Reproduce the records below exactly, but only between the lines holding "match ps with" and "theorem pvMergeB_cons (i", inclusive.

►

-- pv_equiv track=rewrite | github.com/malabz/Jtmsa | MSA_Star_Multi_core.py | getGapsLoc
-- ===== SOURCE A (Python) =====
-- def getGapsLoc(strsAligned:list, markInsertion:list, idxC:int):
--     """
--     compute the gaps location
--     """
--     for str in strsAligned:
--         i = 0
--         counter = 0
--         for c in str[0]:
--             if c == '-':
--                 counter += 1
--             else:
--                 markInsertion[i] = max(markInsertion[i], counter)
--                 counter = 0
--                 i += 1
--             markInsertion[i] = max(markInsertion[i], counter)
--     return markInsertion
-- ===== SOURCE B (Python) =====
-- def getGapsLoc(strsAligned: list, markInsertion: list, idxC: int):
--     """
--     compute the gaps location
--     (mutates markInsertion in place, like the original)
--     """
--     for elem in strsAligned:
--         s = elem[0]
--         if not s:
--             continue
--         # indices of the non-gap characters
--         pos = [j for j, c in enumerate(s) if c != '-']
--         if pos:
--             gaps = [pos[0]] \
--                 + [b - a - 1 for a, b in zip(pos, pos[1:])] \
--                 + [len(s) - 1 - pos[-1]]
--         else:
--             gaps = [len(s)]
--         for i, g in enumerate(gaps):
--             markInsertion[i] = max(markInsertion[i], g)
--     return markInsertion
-- ===== Notes on version B (the rewrite author's own statement) =====
-- stated objective: alternative
-- what changed: B replaces A's per-character counter state machine by computing, per row, the non-gap character positions and deriving the gap-run vector from successive position differences, then merging it into markInsertion with one max per slot.
-- outside the precondition, e.g. on getGapsLoc([['ab']], [0], 0): A raises IndexError, B raises IndexError; on getGapsLoc([[]], [0], 0): A raises IndexError, B raises IndexError
import Mathlib
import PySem

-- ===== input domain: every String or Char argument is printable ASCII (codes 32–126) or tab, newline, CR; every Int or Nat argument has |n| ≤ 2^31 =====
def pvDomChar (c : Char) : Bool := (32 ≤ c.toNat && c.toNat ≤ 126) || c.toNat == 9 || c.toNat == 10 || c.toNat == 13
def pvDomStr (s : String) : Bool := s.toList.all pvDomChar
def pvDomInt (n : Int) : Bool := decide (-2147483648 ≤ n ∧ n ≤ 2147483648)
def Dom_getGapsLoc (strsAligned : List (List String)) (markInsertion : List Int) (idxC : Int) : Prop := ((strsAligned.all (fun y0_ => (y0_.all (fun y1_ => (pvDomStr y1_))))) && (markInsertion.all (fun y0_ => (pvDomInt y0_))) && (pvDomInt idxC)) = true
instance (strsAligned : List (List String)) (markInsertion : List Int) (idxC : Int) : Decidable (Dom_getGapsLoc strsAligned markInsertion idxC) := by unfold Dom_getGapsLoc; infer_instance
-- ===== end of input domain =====

-- B recomputes each row's gap-run vector from the positions of its non-gap characters
-- (successive index differences) and merges it into markInsertion with one max per slot,
-- instead of A's per-character counter loop; equal return value on Pre_ (both mutate
-- markInsertion in place in Python; the equivalence proved here is about the return value).

-- ===== PORT A =====
-- markInsertion[i] = max(markInsertion[i], v); none = IndexError (i out of range)
def pvUpdMax (m : List Int) (i : Nat) (v : Int) : Option (List Int) :=
  match m[i]? with
  | none => none
  | some old => some (m.set i (max old v))

-- A's inner per-character loop, state (i, counter, markInsertion)
def pvLoopA : List Char → Nat → Int → List Int → Option (List Int)
  | [], _, _, m => some m
  | c :: cs, i, cnt, m =>
    if c = '-' then
      match pvUpdMax m i (cnt + 1) with
      | none => none
      | some m' => pvLoopA cs i (cnt + 1) m'
    else
      match pvUpdMax m i cnt with
      | none => none
      | some m1 =>
        match pvUpdMax m1 (i + 1) 0 with
        | none => none
        | some m2 => pvLoopA cs (i + 1) 0 m2

-- A's outer loop over strsAligned; str[0] on an empty list = IndexError = none
def pvOuterA : List (List String) → List Int → Option (List Int)
  | [], m => some m
  | elem :: rest, m =>
    match elem with
    | [] => none
    | s :: _ =>
      match pvLoopA s.toList 0 0 m with
      | none => none
      | some m' => pvOuterA rest m'

def getGapsLoc (strsAligned : List (List String)) (markInsertion : List Int) (idxC : Int) : List Int :=
  (pvOuterA strsAligned markInsertion).getD markInsertion

-- ===== PORT B =====
-- gap-run vector of one row: pos = indices of non-gap chars, gaps = leading gap count,
-- successive differences minus one, trailing gap count (pos[-1] on a nonempty pos = getLastD)
def pvGapsB (cs : List Char) : List Int :=
  let pos : List Int := ((PySem.List.enumerate cs).filter (fun p => p.2 != '-')).map (fun p => p.1)
  match pos with
  | [] => [(cs.length : Int)]
  | p0 :: _ =>
    p0 :: (List.zipWith (fun a b => b - a - 1) pos (pos.drop 1) ++ [(cs.length : Int) - 1 - pos.getLastD 0])

-- for i, g in enumerate(gaps): markInsertion[i] = max(markInsertion[i], g)
def pvMergeB : Nat → List Int → List Int → Option (List Int)
  | _, [], m => some m
  | i, g :: gs, m =>
    match pvUpdMax m i g with
    | none => none
    | some m' => pvMergeB (i + 1) gs m'

def pvOuterB : List (List String) → List Int → Option (List Int)
  | [], m => some m
  | elem :: rest, m =>
    match elem with
    | [] => none
    | s :: _ =>
      if s.toList = [] then pvOuterB rest m
      else
        match pvMergeB 0 (pvGapsB s.toList) m with
        | none => none
        | some m' => pvOuterB rest m'

def getGapsLoc_alt (strsAligned : List (List String)) (markInsertion : List Int) (idxC : Int) : List Int :=
  (pvOuterB strsAligned markInsertion).getD markInsertion

-- ===== PRECONDITION & SPEC =====
-- Pre_ excludes exactly the inputs where A raises IndexError: an empty inner list (str[0]),
-- or a row whose non-gap character count reaches the end of markInsertion (A touches the
-- slot AFTER the last non-gap run, even with zero trailing gaps).
def Pre_getGapsLoc (strsAligned : List (List String)) (markInsertion : List Int) (idxC : Int) : Prop :=
  ∀ elem ∈ strsAligned, elem ≠ [] ∧
    ((elem.headD "").toList ≠ [] →
      (elem.headD "").toList.countP (fun c => c != '-') < markInsertion.length)
instance (strsAligned : List (List String)) (markInsertion : List Int) (idxC : Int) : Decidable (Pre_getGapsLoc strsAligned markInsertion idxC) := by unfold Pre_getGapsLoc; infer_instance

def pvWitness_getGapsLoc : List (List String) × List Int × Int := ([["a-b"], ["--"]], [0, -3, 1], 0)

def Spec_getGapsLoc (strsAligned : List (List String)) (markInsertion : List Int) (idxC : Int) (out : List Int) : Prop := out = getGapsLoc_alt strsAligned markInsertion idxC
instance (strsAligned : List (List String)) (markInsertion : List Int) (idxC : Int) (out : List Int) : Decidable (Spec_getGapsLoc strsAligned markInsertion idxC out) := by unfold Spec_getGapsLoc; infer_instance

-- ===== CLAIM (what is proved, stated in full; the proofs are below) =====
def Claim_equal_getGapsLoc : Prop := ∀ (strsAligned : List (List String)) (markInsertion : List Int) (idxC : Int), Dom_getGapsLoc strsAligned markInsertion idxC → Pre_getGapsLoc strsAligned markInsertion idxC → Spec_getGapsLoc strsAligned markInsertion idxC (getGapsLoc strsAligned markInsertion idxC)

-- ===== LEMMAS AND PROOFS =====

-- canonical gap-run vector of cs with a pending run of length c
def pvGapsFrom : Int → List Char → List Int
  | c, [] => [c]
  | c, d :: cs => if d = '-' then pvGapsFrom (c + 1) cs else c :: pvGapsFrom 0 cs

-- positions of non-gap chars when enumeration starts at s
def pvPosFrom (s : Int) (cs : List Char) : List Int :=
  ((PySem.List.enumerate cs s).filter (fun p => p.2 != '-')).map (fun p => p.1)

-- generalized form of B's gaps construction (start offset s, length L, pending run c)
def pvGapsW (c s L : Int) (ps : List Int) : List Int :=
  match ps with
  | [] => [c + L]
  | p0 :: _ =>
    (c + (p0 - s)) :: (List.zipWith (fun a b => b - a - 1) ps (ps.drop 1) ++ [s + L - 1 - ps.getLastD 0])

theorem pvPosFrom_nil (s : Int) : pvPosFrom s [] = [] := rfl

theorem pvPosFrom_cons (s : Int) (d : Char) (cs : List Char) :
    pvPosFrom s (d :: cs) =
      (if d = '-' then pvPosFrom (s + 1) cs else s :: pvPosFrom (s + 1) cs) := by
  by_cases h : d = '-' <;>
    simp [pvPosFrom, PySem.List.enumerate_cons, h]

theorem pvUpdMax_absorb (m : List Int) (i : Nat) (a b : Int) (h : a ≤ b) :
    (pvUpdMax m i a).bind (fun m' => pvUpdMax m' i b) = pvUpdMax m i b := by
  unfold pvUpdMax
  cases hg : m[i]? with
  | none => simp
  | some old =>
    have hi : i < m.length := (List.getElem?_eq_some_iff.mp hg).1
    simp [hi, List.set_set]
    congr 1
    omega

theorem pvLoopA_gap (cs : List Char) (i : Nat) (c : Int) (m : List Int) :
    pvLoopA ('-' :: cs) i c m = (pvUpdMax m i (c + 1)).bind (fun m' => pvLoopA cs i (c + 1) m') := by
  simp only [pvLoopA]
  cases h : pvUpdMax m i (c + 1) <;> simp

theorem pvLoopA_nongap (d : Char) (hd : ¬ d = '-') (cs : List Char) (i : Nat) (c : Int) (m : List Int) :
    pvLoopA (d :: cs) i c m =
      (pvUpdMax m i c).bind (fun m1 => (pvUpdMax m1 (i + 1) 0).bind (fun m2 => pvLoopA cs (i + 1) 0 m2)) := by
  simp only [pvLoopA, if_neg hd]
  cases h1 : pvUpdMax m i c with
  | none => simp
  | some m1 =>
    cases h2 : pvUpdMax m1 (i + 1) 0 <;> simp [h2]

theorem pvMergeB_cons (i : Nat) (g : Int) (gs : List Int) (m : List Int) :
    pvMergeB i (g :: gs) m = (pvUpdMax m i g).bind (fun m' => pvMergeB (i + 1) gs m') := by
  simp only [pvMergeB]
  cases h : pvUpdMax m i g <;> simp

-- key loop invariant: merging the pending counter then running A's loop equals
-- merging the whole gap-run vector
theorem pvL1 (cs : List Char) : ∀ (i : Nat) (c : Int) (m : List Int),
    (pvUpdMax m i c).bind (fun m' => pvLoopA cs i c m') = pvMergeB i (pvGapsFrom c cs) m := by
  induction cs with
  | nil =>
    intro i c m
    simp [pvGapsFrom, pvMergeB_cons, pvLoopA, pvMergeB]
  | cons d cs ih =>
    intro i c m
    by_cases hd : d = '-'
    · subst hd
      simp only [pvLoopA_gap]
      rw [show pvGapsFrom c ('-' :: cs) = pvGapsFrom (c + 1) cs from by simp [pvGapsFrom]]
      rw [← ih i (c + 1) m, ← pvUpdMax_absorb m i c (c + 1) (by omega), Option.bind_assoc]
    · simp only [pvLoopA_nongap d hd]
      rw [show pvGapsFrom c (d :: cs) = c :: pvGapsFrom 0 cs from by simp [pvGapsFrom, hd]]
      rw [pvMergeB_cons,
        show ((pvUpdMax m i c).bind fun m' =>
            (pvUpdMax m' i c).bind fun m1 => (pvUpdMax m1 (i + 1) 0).bind fun m2 => pvLoopA cs (i + 1) 0 m2)
          = ((pvUpdMax m i c).bind fun m' => pvUpdMax m' i c).bind
              (fun m1 => (pvUpdMax m1 (i + 1) 0).bind fun m2 => pvLoopA cs (i + 1) 0 m2)
          from (Option.bind_assoc _ _ _).symm,
        pvUpdMax_absorb m i c c le_rfl]
      cases pvUpdMax m i c with
      | none => simp
      | some m1 => simpa using ih (i + 1) 0 m1

theorem pvLoopA_eq_mergeB (cs : List Char) (hne : cs ≠ []) (m : List Int) :
    pvLoopA cs 0 0 m = pvMergeB 0 (pvGapsFrom 0 cs) m := by
  cases cs with
  | nil => exact absurd rfl hne
  | cons d cs =>
    by_cases hd : d = '-'
    · subst hd
      rw [pvLoopA_gap, show pvGapsFrom 0 ('-' :: cs) = pvGapsFrom (0 + 1) cs from by simp [pvGapsFrom]]
      exact pvL1 cs 0 (0 + 1) m
    · rw [pvLoopA_nongap d hd,
        show pvGapsFrom 0 (d :: cs) = (0 : Int) :: pvGapsFrom 0 cs from by simp [pvGapsFrom, hd],
        pvMergeB_cons]
      cases pvUpdMax m 0 0 with
      | none => rfl
      | some m1 => simpa using pvL1 cs (0 + 1) 0 m1

-- the canonical vector equals the generalized positions-based construction
theorem pvG (cs : List Char) : ∀ (c s : Int),
    pvGapsFrom c cs = pvGapsW c s (cs.length : Int) (pvPosFrom s cs) := by
  induction cs with
  | nil => intro c s; simp [pvGapsFrom, pvPosFrom_nil, pvGapsW]
  | cons d cs ih =>
    intro c s
    by_cases hd : d = '-'
    · subst hd
      rw [show pvGapsFrom c ('-' :: cs) = pvGapsFrom (c + 1) cs from by simp [pvGapsFrom]]
      rw [ih (c + 1) (s + 1), pvPosFrom_cons, if_pos rfl]
      cases hps : pvPosFrom (s + 1) cs with
      | nil =>
        simp only [pvGapsW, List.length_cons, List.cons_eq_cons, and_true]
        push_cast
        omega
      | cons p0 ps =>
        simp only [pvGapsW, List.length_cons, List.cons_eq_cons,
          List.append_cancel_left_eq, and_true]
        push_cast
        refine ⟨by omega, by omega⟩
    · rw [show pvGapsFrom c (d :: cs) = c :: pvGapsFrom 0 cs from by simp [pvGapsFrom, hd]]
      rw [ih 0 (s + 1), pvPosFrom_cons, if_neg hd]
      cases hps : pvPosFrom (s + 1) cs with
      | nil =>
        simp only [pvGapsW, List.length_cons, List.drop_one, List.tail_cons,
          List.zipWith_nil_right, List.nil_append, List.getLastD_cons, List.getLastD_nil,
          List.cons_eq_cons, and_true]
        push_cast
        refine ⟨by omega, by omega⟩
      | cons p0 ps =>
        simp only [pvGapsW, List.length_cons, List.drop_one, List.tail_cons,
          List.zipWith_cons_cons, List.getLastD_cons, List.cons_eq_cons]
        push_cast
        refine ⟨by ring, ?_⟩
        rw [show (0 + (p0 - (s + 1))) = p0 - s - 1 from by ring,
          show s + 1 + (cs.length : Int) - 1 - ps.getLastD p0
              = s + ((cs.length : Int) + 1) - 1 - ps.getLastD p0 from by ring,
          List.cons_append]

-- B's literal gaps builder is the s = 0 instance
theorem pvGapsB_eq_gapsFrom (cs : List Char) : pvGapsB cs = pvGapsFrom 0 cs := by
  rw [pvG cs 0 0]
  show pvGapsB cs = pvGapsW 0 0 _ (pvPosFrom 0 cs)
  unfold pvGapsB pvGapsW pvPosFrom
  cases hps : ((PySem.List.enumerate cs (0 : Int)).filter (fun p => p.2 != '-')).map (fun p => p.1) with
  | nil => simp
  | cons p0 ps =>
    simp only [List.cons_eq_cons, List.append_cancel_left_eq, and_true]
    refine ⟨by omega, by omega⟩

theorem pvOuter_eq (sa : List (List String)) : ∀ (m : List Int), pvOuterA sa m = pvOuterB sa m := by
  induction sa with
  | nil => intro m; rfl
  | cons elem rest ih =>
    intro m
    cases elem with
    | nil => rfl
    | cons s _ =>
      show (match pvLoopA s.toList 0 0 m with
            | none => none
            | some m' => pvOuterA rest m') = pvOuterB (_ :: rest) m
      by_cases hs : s.toList = []
      · simp [pvOuterB, hs, pvLoopA, ih]
      · rw [pvLoopA_eq_mergeB s.toList hs m, ← pvGapsB_eq_gapsFrom]
        simp only [pvOuterB, if_neg hs]
        cases pvMergeB 0 (pvGapsB s.toList) m with
        | none => rfl
        | some m' => exact ih m'

-- ===== VERDICT (by name: the statement is the Claim_ definition above) =====
theorem getGapsLoc_spec : Claim_equal_getGapsLoc := by
  intro sa m idxC _ _
  show getGapsLoc sa m idxC = getGapsLoc_alt sa m idxC
  unfold getGapsLoc getGapsLoc_alt
  rw [pvOuter_eq]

◄

Your response:
  match ps with
  | [] => [c + L]
  | p0 :: _ =>
    (c + (p0 - s)) :: (List.zipWith (fun a b => b - a - 1) ps (ps.drop 1) ++ [s + L - 1 - ps.getLastD 0])

theorem pvPosFrom_nil (s : Int) : pvPosFrom s [] = [] := rfl

theorem pvPosFrom_cons (s : Int) (d : Char) (cs : List Char) :
    pvPosFrom s (d :: cs) =
      (if d = '-' then pvPosFrom (s + 1) cs else s :: pvPosFrom (s + 1) cs) := by
  by_cases h : d = '-' <;>
    simp [pvPosFrom, PySem.List.enumerate_cons, h]

theorem pvUpdMax_absorb (m : List Int) (i : Nat) (a b : Int) (h : a ≤ b) :
    (pvUpdMax m i a).bind (fun m' => pvUpdMax m' i b) = pvUpdMax m i b := by
  unfold pvUpdMax
  cases hg : m[i]? with
  | none => simp
  | some old =>
    have hi : i < m.length := (List.getElem?_eq_some_iff.mp hg).1
    simp [hi, List.set_set]
    congr 1
    omega

theorem pvLoopA_gap (cs : List Char) (i : Nat) (c : Int) (m : List Int) :
    pvLoopA ('-' :: cs) i c m = (pvUpdMax m i (c + 1)).bind (fun m' => pvLoopA cs i (c + 1) m') := by
  simp only [pvLoopA]
  cases h : pvUpdMax m i (c + 1) <;> simp

theorem pvLoopA_nongap (d : Char) (hd : ¬ d = '-') (cs : List Char) (i : Nat) (c : Int) (m : List Int) :
    pvLoopA (d :: cs) i c m =
      (pvUpdMax m i c).bind (fun m1 => (pvUpdMax m1 (i + 1) 0).bind (fun m2 => pvLoopA cs (i + 1) 0 m2)) := by
  simp only [pvLoopA, if_neg hd]
  cases h1 : pvUpdMax m i c with
  | none => simp
  | some m1 =>
    cases h2 : pvUpdMax m1 (i + 1) 0 <;> simp [h2]

theorem pvMergeB_cons (i : Nat) (g : Int) (gs : List Int) (m : List Int) :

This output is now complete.